From the OpenObserve home page, we can see that logs in one stream has been ingested Click on any record to see the details of that specific log
Create a Simple Dashboard in OpenObserve
Now that your logs are flowing into OpenObserve, it’s time to visualize the data and make it actionable.
This dashboard visualizes log data streamed from CloudWatch to OpenObserve (CWtoO2). The histogram shows the number of log messages over the past 30 minutes, with timestamps on the X-axis and message count on the Y-axis. It helps monitor real-time log activity, detect spikes, and analyze trends for troubleshooting and performance insights.
OpenObserve vs.

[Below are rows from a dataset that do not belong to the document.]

-- pv_equiv track=rewrite | github.com/czak/aoc | 2018/python/12.py | format_state
-- ===== SOURCE A (Python) =====
-- def format_state(state, min=-2):
--     s = []
--     for i in range(min, max(state) + 10):
--         if i in state:
--             s.append('#')
--         else:
--             s.append('.')
--     return ''.join(s)
-- ===== SOURCE B (Python) =====
-- def format_state(state, min=-2):
--     upper = max(state) + 10
--     cells = ['.'] * (upper - min)
--     for p in state:
--         if min <= p < upper:
--             cells[p - min] = '#'
--     return ''.join(cells)
-- ===== Notes on version B (the rewrite author's own statement) =====
-- stated objective: alternative
-- what changed: Instead of scanning the dense window and testing 'i in state' for every cell, B allocates the '.'-filled window once and writes '#' only at the sparse positions of state, dropping the per-index membership query (measured ~1.3x, below the 1.5x bar, so no speed claim).
import Mathlib
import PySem

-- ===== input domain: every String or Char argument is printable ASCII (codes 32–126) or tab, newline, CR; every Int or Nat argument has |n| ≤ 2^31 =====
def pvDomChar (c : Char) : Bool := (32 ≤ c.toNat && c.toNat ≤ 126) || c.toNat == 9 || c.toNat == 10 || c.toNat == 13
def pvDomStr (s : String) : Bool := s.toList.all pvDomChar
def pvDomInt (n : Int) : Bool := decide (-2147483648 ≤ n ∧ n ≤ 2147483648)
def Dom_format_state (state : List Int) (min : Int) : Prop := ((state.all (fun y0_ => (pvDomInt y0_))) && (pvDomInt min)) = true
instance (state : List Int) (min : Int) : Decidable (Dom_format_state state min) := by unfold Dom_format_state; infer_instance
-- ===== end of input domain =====

-- B fills the window with '.' once and writes '#' only at the positions in state, instead of
-- testing membership of every window index (return-value equivalence; neither mutates its input).

-- ===== PORT A =====
-- max(state): ValueError on [] (excluded by Pre_); here max? returns none there.
def format_state (state : List Int) (min : Int) : String :=
  match PySem.List.max? state (fun x => x) with
  | none => ""
  | some m =>
    let s := (PySem.List.pyRange min (m + 10) 1).foldl
      (fun s i => if state.contains i then s ++ ['#'] else s ++ ['.']) []
    String.ofList s

-- ===== PORT B =====
def format_state_alt (state : List Int) (min : Int) : String :=
  match PySem.List.max? state (fun x => x) with
  | none => ""
  | some m =>
    let upper := m + 10
    let cells := List.replicate (upper - min).toNat '.'
    let cells := state.foldl
      (fun r p => if min ≤ p ∧ p < upper then r.set (p - min).toNat '#' else r) cells
    String.ofList cells

-- ===== PRECONDITION & SPEC =====
-- Pre_ excludes only the empty list, on which Python's max(state) raises ValueError in both A and B.
def Pre_format_state (state : List Int) (min : Int) : Prop := state ≠ []
instance (state : List Int) (min : Int) : Decidable (Pre_format_state state min) := by unfold Pre_format_state; infer_instance
def pvWitness_format_state : List Int × Int := ([0, 3, 5], -2)

def Spec_format_state (state : List Int) (min : Int) (out : String) : Prop := out = format_state_alt state min
instance (state : List Int) (min : Int) (out : String) : Decidable (Spec_format_state state min out) := by unfold Spec_format_state; infer_instance

-- ===== CLAIM (what is proved, stated in full; the proofs are below) =====
def Claim_equal_format_state : Prop := ∀ (state : List Int) (min : Int), Dom_format_state state min → Pre_format_state state min → Spec_format_state state min (format_state state min)

-- ===== LEMMAS AND PROOFS =====

-- A's loop appends one character per window index: it is the map over the range.
theorem fold_A_eq_map (l : List Int) (state : List Int) (acc : List Char) :
    l.foldl (fun s i => if state.contains i then s ++ ['#'] else s ++ ['.']) acc
      = acc ++ l.map (fun i => if state.contains i then '#' else '.') := by
  induction l generalizing acc with
  | nil => simp
  | cons x t ih =>
    simp only [List.foldl_cons, List.map_cons]
    by_cases h : state.contains x
    · rw [if_pos h, if_pos h, ih]; simp
    · rw [if_neg h, if_neg h, ih]; simp

theorem fold_B_length (state : List Int) (mn upper : Int) (l : List Char) :
    (state.foldl (fun r p => if mn ≤ p ∧ p < upper then r.set (p - mn).toNat '#' else r) l).length
      = l.length := by
  induction state generalizing l with
  | nil => rfl
  | cons p t ih =>
    by_cases h : mn ≤ p ∧ p < upper <;> simp [h, ih]

theorem fold_B_get (state : List Int) (mn upper : Int) (l : List Char)
    (hl : (upper - mn).toNat ≤ l.length) (j : Nat) :
    (state.foldl (fun r p => if mn ≤ p ∧ p < upper then r.set (p - mn).toNat '#' else r) l)[j]?
      = if (∃ p ∈ state, mn ≤ p ∧ p < upper ∧ (p - mn).toNat = j) then some '#' else l[j]? := by
  induction state generalizing l with
  | nil => simp
  | cons p t ih =>
    by_cases hp : mn ≤ p ∧ p < upper
    · simp only [List.foldl_cons, if_pos hp]
      rw [ih _ (by simpa using hl)]
      by_cases hj : (p - mn).toNat = j
      · have hlt : j < l.length := by omega
        have hcons : ∃ q ∈ p :: t, mn ≤ q ∧ q < upper ∧ (q - mn).toNat = j :=
          ⟨p, List.mem_cons_self, hp.1, hp.2, hj⟩
        rw [if_pos hcons]
        by_cases he : ∃ q ∈ t, mn ≤ q ∧ q < upper ∧ (q - mn).toNat = j
        · rw [if_pos he]
        · rw [if_neg he, ← hj, List.getElem?_set_self (h := by omega)]
      · rw [List.getElem?_set_ne (by omega)]
        by_cases he : ∃ q ∈ t, mn ≤ q ∧ q < upper ∧ (q - mn).toNat = j
        · obtain ⟨q, hq, h1, h2, h3⟩ := he
          have hq2 : q ∈ p :: t := List.mem_cons_of_mem p hq
          rw [if_pos ⟨q, hq, h1, h2, h3⟩, if_pos ⟨q, hq2, h1, h2, h3⟩]
        · rw [if_neg he, if_neg (by
            rintro ⟨q, hq, h1, h2, h3⟩
            rcases List.mem_cons.mp hq with rfl | hq'
            · exact hj h3
            · exact he ⟨q, hq', h1, h2, h3⟩)]
    · simp only [List.foldl_cons, if_neg hp]
      rw [ih _ hl]
      have hiff : (∃ q ∈ t, mn ≤ q ∧ q < upper ∧ (q - mn).toNat = j) ↔
          (∃ q ∈ p :: t, mn ≤ q ∧ q < upper ∧ (q - mn).toNat = j) := by
        constructor
        · rintro ⟨q, hq, h⟩; exact ⟨q, List.mem_cons_of_mem p hq, h⟩
        · rintro ⟨q, hq, h⟩
          rcases List.mem_cons.mp hq with h' | hq'
          · subst h'; exact absurd ⟨h.1, h.2.1⟩ hp
          · exact ⟨q, hq', h⟩
      rw [if_congr hiff rfl rfl]

theorem lists_eq (state : List Int) (mn m : Int) :
    (PySem.List.pyRange mn (m + 10) 1).map (fun i => if state.contains i then '#' else '.')
      = state.foldl
          (fun r p => if mn ≤ p ∧ p < m + 10 then r.set (p - mn).toNat '#' else r)
          (List.replicate (m + 10 - mn).toNat '.') := by
  apply List.ext_getElem?
  intro j
  have hlenB := fold_B_length state mn (m + 10) (List.replicate (m + 10 - mn).toNat '.')
  by_cases hj : j < (m + 10 - mn).toNat
  · rw [fold_B_get state mn (m + 10) _ (by simp) j]
    rw [List.getElem?_map, PySem.List.getElem?_pyRange_one]
    by_cases he : ∃ p ∈ state, mn ≤ p ∧ p < m + 10 ∧ (p - mn).toNat = j
    · rw [if_pos he]
      obtain ⟨q, hq, h1, h2, h3⟩ := he
      have hm : mn + (j : Int) ∈ state := by
        have hq' : mn + (j : Int) = q := by omega
        rw [hq']; exact hq
      rw [if_pos hj]
      simp [hm]
    · rw [if_neg he, if_pos hj, List.getElem?_replicate, if_pos hj]
      have hm : mn + (j : Int) ∉ state := fun hmem =>
        he ⟨mn + (j : Int), hmem, by omega, by omega, by omega⟩
      simp [hm]
  · rw [List.getElem?_eq_none (by simp [PySem.List.length_pyRange_one]; omega),
      List.getElem?_eq_none (by rw [hlenB]; simp; omega)]

-- ===== VERDICT (by name: the statement is the Claim_ definition above) =====
theorem format_state_spec : Claim_equal_format_state := by
  intro state mn _ _
  unfold Spec_format_state format_state format_state_alt
  cases h : PySem.List.max? state (fun x => x) with
  | none => rfl
  | some m =>
    simp only
    rw [fold_A_eq_map, List.nil_append, lists_eq]
-- pv_equiv track=rewrite | github.com/maomaotfntfn/DEERE | metric.py | agg_ins_event_role_tpfpfn_stats
-- ===== SOURCE A (Python) =====
-- def agg_event_role_tpfpfn_stats(pred_records, gold_records, role_num):
--     """
--     Aggregate TP,FP,FN statistics for a single event prediction of one instance.
--     A pred_records should be formated as
--     [(Record Index)
--         ((Role Index)
--             argument 1, ...
--         ), ...
--     ], where argument 1 should support the '=' operation and the empty argument is None.
--     """
--     role_tpfpfn_stats = [[0] * 3 for _ in range(role_num)]
--
--     if gold_records is None:
--         if pred_records is not None:  # FP
--             for pred_record in pred_records:
--                 assert len(pred_record) == role_num
--                 for role_idx, arg_tup in enumerate(pred_record):
--                     if arg_tup is not None:
--                         role_tpfpfn_stats[role_idx][1] += 1
--         else:  # ignore TN
--             pass
--     else:
--         if pred_records is None:  # FN
--             for gold_record in gold_records:
--                 assert len(gold_record) == role_num
--                 for role_idx, arg_tup in enumerate(gold_record):
--                     if arg_tup is not None:
--                         role_tpfpfn_stats[role_idx][2] += 1
--         else:  # True Positive at the event level
--             # sort predicted event records by the non-empty count
--             # to remove the impact of the record order on evaluation
--             pred_records = sorted(pred_records,
--                                   key=lambda x: sum(1 for a in x if a is not None),
--                                   reverse=True)
--             gold_records = list(gold_records)
--
--             while len(pred_records) > 0 and len(gold_records) > 0:
--                 pred_record = pred_records[0]
--                 assert len(pred_record) == role_num
--
--                 # pick the most similar gold record
--                 _tmp_key = lambda gr: sum([1 for pa, ga in zip(pred_record, gr) if pa == ga])
--                 best_gr_idx = gold_records.index(max(gold_records, key=_tmp_key))
--                 gold_record = gold_records[best_gr_idx]
--
--                 for role_idx, (pred_arg, gold_arg) in enumerate(zip(pred_record, gold_record)):
--                     if gold_arg is None:
--                         if pred_arg is not None:  # FP at the role level
--                             role_tpfpfn_stats[role_idx][1] += 1
--                         else:  # ignore TN
--                             pass
--                     else:
--                         if pred_arg is None:  # FN
--                             role_tpfpfn_stats[role_idx][2] += 1
--                         else:
--                             if pred_arg == gold_arg:  # TP
--                                 role_tpfpfn_stats[role_idx][0] += 1
--                             else:
--                                 role_tpfpfn_stats[role_idx][1] += 1
--                                 role_tpfpfn_stats[role_idx][2] += 1
--
--                 del pred_records[0]
--                 del gold_records[best_gr_idx]
--
--             # remaining FP
--             for pred_record in pred_records:
--                 assert len(pred_record) == role_num
--                 for role_idx, arg_tup in enumerate(pred_record):
--                     if arg_tup is not None:
--                         role_tpfpfn_stats[role_idx][1] += 1
--             # remaining FN
--             for gold_record in gold_records:
--                 assert len(gold_record) == role_num
--                 for role_idx, arg_tup in enumerate(gold_record):
--                     if arg_tup is not None:
--                         role_tpfpfn_stats[role_idx][2] += 1
--
--     return role_tpfpfn_stats
--
-- def agg_ins_event_role_tpfpfn_stats(pred_record_mat, gold_record_mat, event_role_num_list):
--     """
--     Aggregate TP,FP,FN statistics for a single instance.
--     A record_mat should be formated as
--     [(Event Index)
--         [(Record Index)
--             ((Role Index)
--                 argument 1, ...
--             ), ...
--         ], ...
--     ], where argument 1 should support the '=' operation and the empty argument is None.
--     """
--     assert len(pred_record_mat) == len(gold_record_mat)
--     # tpfpfn_stat: TP, FP, FN
--     event_role_tpfpfn_stats = []
--     for event_idx, (pred_records, gold_records) in enumerate(zip(pred_record_mat, gold_record_mat)):
--         role_num = event_role_num_list[event_idx]
--         role_tpfpfn_stats = agg_event_role_tpfpfn_stats(pred_records, gold_records, role_num)
--         event_role_tpfpfn_stats.append(role_tpfpfn_stats)
--
--     return event_role_tpfpfn_stats
-- ===== SOURCE B (Python) =====
-- def _cell(pa, ga):
--     # [tp, fp, fn] contribution of a single (pred_arg, gold_arg) pair
--     tp = 1 if (pa is not None and pa == ga) else 0
--     fp = 1 if (pa is not None and pa != ga) else 0
--     fn = 1 if (ga is not None and pa != ga) else 0
--     return [tp, fp, fn]
--
-- def _greedy_pairs(preds, golds, k):
--     """Greedy matching only: (pred, gold) pairs; an unmatched record is paired
--     with an all-None blank record so counting needs no special cases."""
--     blank = [None] * k
--     golds = list(golds) if golds is not None else []
--     pairs = []
--     for p in sorted(preds if preds is not None else [],
--                     key=lambda rec: sum(1 for a in rec if a is not None),
--                     reverse=True):
--         if golds:
--             j = max(range(len(golds)),
--                     key=lambda i: sum(1 for pa, ga in zip(p, golds[i]) if pa == ga))
--             pairs.append((p, golds[j]))
--             golds = golds[:j] + golds[j + 1:]
--         else:
--             pairs.append((p, blank))
--     return pairs + [(blank, g) for g in golds]
--
-- def agg_ins_event_role_tpfpfn_stats(pred_record_mat, gold_record_mat, event_role_num_list):
--     assert len(pred_record_mat) == len(gold_record_mat)
--     out = []
--     for i, (preds, golds) in enumerate(zip(pred_record_mat, gold_record_mat)):
--         k = event_role_num_list[i]
--         pairs = _greedy_pairs(preds, golds, k)
--         out.append([[sum(_cell(p[r], g[r])[j] for p, g in pairs) for j in range(3)]
--                     for r in range(k)])
--     return out
-- ===== Notes on version B (the rewrite author's own statement) =====
-- stated objective: alternative
-- what changed: B replaces A's incremental mutation of a per-role stats matrix by a pure two-phase pipeline: a single fold over the sorted preds builds explicit (pred, gold) pairs (first-argmax gold picked by max over index range, every unmatched record on either side padded with a blank all-None record), and the result is then a nested comprehension summing a 3-vector cell function per role and per column; the top level is an enumerate-comprehension instead of an accumulator loop, and the None/None cases need no special branches.
-- outside the precondition, e.g. on agg_ins_event_role_tpfpfn_stats([[['a']]], [[[]]], [1]): A returns [[[0, 0, 0]]], B raises IndexError
import Mathlib
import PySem

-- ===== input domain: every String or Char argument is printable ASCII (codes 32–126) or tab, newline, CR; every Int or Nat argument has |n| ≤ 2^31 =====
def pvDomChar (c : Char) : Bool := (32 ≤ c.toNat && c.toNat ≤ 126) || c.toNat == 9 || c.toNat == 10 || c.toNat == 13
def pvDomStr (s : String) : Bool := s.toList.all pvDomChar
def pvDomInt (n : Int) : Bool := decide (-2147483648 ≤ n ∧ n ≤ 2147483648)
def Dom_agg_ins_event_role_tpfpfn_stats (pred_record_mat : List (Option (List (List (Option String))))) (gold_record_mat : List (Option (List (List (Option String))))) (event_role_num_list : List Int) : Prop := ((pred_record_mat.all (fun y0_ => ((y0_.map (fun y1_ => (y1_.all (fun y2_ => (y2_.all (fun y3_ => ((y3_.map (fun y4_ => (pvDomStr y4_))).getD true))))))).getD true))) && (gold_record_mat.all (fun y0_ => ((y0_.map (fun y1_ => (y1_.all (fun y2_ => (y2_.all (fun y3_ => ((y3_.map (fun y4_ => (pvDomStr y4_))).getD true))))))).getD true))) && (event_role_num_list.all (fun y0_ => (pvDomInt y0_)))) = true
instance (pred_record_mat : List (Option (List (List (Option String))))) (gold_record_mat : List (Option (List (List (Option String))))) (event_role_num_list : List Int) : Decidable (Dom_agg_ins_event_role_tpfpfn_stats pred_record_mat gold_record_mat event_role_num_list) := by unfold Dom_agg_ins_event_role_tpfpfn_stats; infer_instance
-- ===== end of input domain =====

-- B turns A's incremental mutation of a stats matrix into a pure pipeline: one fold
-- builds explicit (pred, gold) pairs (unmatched records padded with a blank all-None
-- record), and the matrix is a nested comprehension of per-role per-column sums of a
-- 3-vector cell function; same return value on Pre_.

-- ===== PORT A =====
-- sum(1 for a in x if a is not None)
def pvNonNone (x : List (Option String)) : Int :=
  ((x.filter (fun a => a.isSome)).length : Int)

-- sum([1 for pa, ga in zip(pred_record, gr) if pa == ga])
def pvSim (p g : List (Option String)) : Int :=
  (((p.zip g).filter (fun pg => decide (pg.1 = pg.2))).length : Int)

-- role_tpfpfn_stats[r][c] += 1
def pvIncr (stats : List (List Int)) (r : Nat) (c : Nat) : List (List Int) :=
  stats.modify r (fun row => row.modify c (· + 1))

-- 'for role_idx, arg_tup in enumerate(record): if arg_tup is not None: stats[role_idx][c] += 1'
-- (the enumerate counter is the explicit index r)
def pvA_recLoop (c : Nat) (stats : List (List Int)) (r : Nat) : List (Option String) → List (List Int)
  | [] => stats
  | a :: rest => pvA_recLoop c (if a.isSome then pvIncr stats r c else stats) (r + 1) rest

-- the body of A's 'for role_idx, (pred_arg, gold_arg) in enumerate(zip(...))'
def pvCellStep (stats : List (List Int)) (r : Nat) (pa ga : Option String) : List (List Int) :=
  match ga with
  | none =>
    match pa with
    | some _ => pvIncr stats r 1
    | none => stats
  | some gv =>
    match pa with
    | none => pvIncr stats r 2
    | some pv => if pv = gv then pvIncr stats r 0 else pvIncr (pvIncr stats r 1) r 2

def pvA_pairLoop (stats : List (List Int)) (r : Nat) : List (Option String × Option String) → List (List Int)
  | [] => stats
  | (pa, ga) :: rest => pvA_pairLoop (pvCellStep stats r pa ga) (r + 1) rest

-- A's 'while len(pred_records) > 0 and len(gold_records) > 0' loop; returns the stats and
-- the remaining pred_records / gold_records.  best record via max(golds, key=sim), its
-- index via list.index; the .getD defaults are unreachable (the list is nonempty and the
-- max? result is a member).
def pvA_loop : List (List (Option String)) → List (List (Option String)) → List (List Int) →
    List (List Int) × List (List (Option String)) × List (List (Option String))
  | [], golds, stats => (stats, [], golds)
  | p :: rest, [], stats => (stats, p :: rest, [])
  | p :: rest, g0 :: gs, stats =>
    let golds := g0 :: gs
    let bestRec := (PySem.List.max? golds (fun gr => pvSim p gr)).getD g0
    let bestIdx := (PySem.List.index? golds bestRec).getD 0
    let goldRec := (PySem.List.pyGet? golds (bestIdx : Int)).getD g0
    let stats' := pvA_pairLoop stats 0 (p.zip goldRec)
    pvA_loop rest (golds.eraseIdx bestIdx) stats'
-- ===== LEMMAS AND PROOFS =====

-- the entry A's first dict holds for text id t after scanning ts: (orig of first element with
-- this text id, the (line_id, tran) pairs of all of them, in scan order)
def pvG (ts : List ((Int × Int × String) × String)) (t : Int) : String × List (Int × String) :=
  (((ts.find? (fun x => x.1.1 == t)).map (fun x => x.1.2.2)).getD "",
   (ts.filter (fun x => x.1.1 == t)).map (fun x => (x.1.2.1, x.2)))

lemma pv_ofList_append_singleton {α : Type} [BEq α] [LawfulBEq α] (l : List α) (a : α) :
    PySem.Set.ofList (l ++ [a]) =
      if a ∈ PySem.Set.ofList l then PySem.Set.ofList l else PySem.Set.ofList l ++ [a] := by
  simp [PySem.Set.ofList, List.foldl_append, PySem.Set.add, PySem.Set]

lemma pv_ofList_sublist {α : Type} [BEq α] [LawfulBEq α] (l : List α) :
    (PySem.Set.ofList l).Sublist l := by
  induction l using List.reverseRecOn with
  | nil => simp [PySem.Set.ofList, PySem.Set.empty]
  | append_singleton l a ih =>
      rw [pv_ofList_append_singleton]
      split
      · exact ih.trans (List.sublist_append_left _ _)
      · exact List.Sublist.append ih (List.Sublist.refl _)

lemma pv_find?_map_keyed {ν : Type} (L : List Int) (F : Int → ν) (t : Int) :
    List.find? (fun p => p.1 == t) (L.map (fun u => (u, F u))) =
      (L.find? (· == t)).map (fun u => (u, F u)) := by
  induction L with
  | nil => rfl
  | cons a l ih =>
      by_cases h : a = t
      · subst h; simp
      · simp only [List.map_cons, List.find?_cons]
        have hb : (a == t) = false := by simp [h]
        simp [hb, ih]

AWS CloudWatch
Feature | OpenObserve (O2) | AWS CloudWatch |
---|---|---|
Deployment Flexibility | Self-hosted on-prem, edge, or cloud for low-latency | cloud-based, AWS-centric |
Customization & Control | Full control and customization available | Limited customization, AWS-bound |
Cost Efficiency | Open-source, cost-effective, scalable | Costs scale quickly with data volume |
Edge Support | Supports true edge deployments | Limited to AWS-specific edge services |
Open-Source Ecosystem | Integrates with open-source tools (e.g., Prometheus) | Constrained to AWS integrations |
Data Ownership | Full data control in self-hosted setups | Data stored in AWS, potential privacy concerns |
UI & Querying Capabilities | Much better UI and querying capabilities | Standard UI and querying capabilities |
Conclusion
Integrating AWS CloudWatch Logs with Kinesis Firehose and OpenObserve streamlines log management by centralizing log data, enabling real-time monitoring, and providing powerful log analysis. This setup ensures quick issue detection and efficient troubleshooting. With OpenObserve, you can visualize trends, monitor performance, and scale as your log volume grows. It makes managing logs more efficient, improving overall application health and operational insights.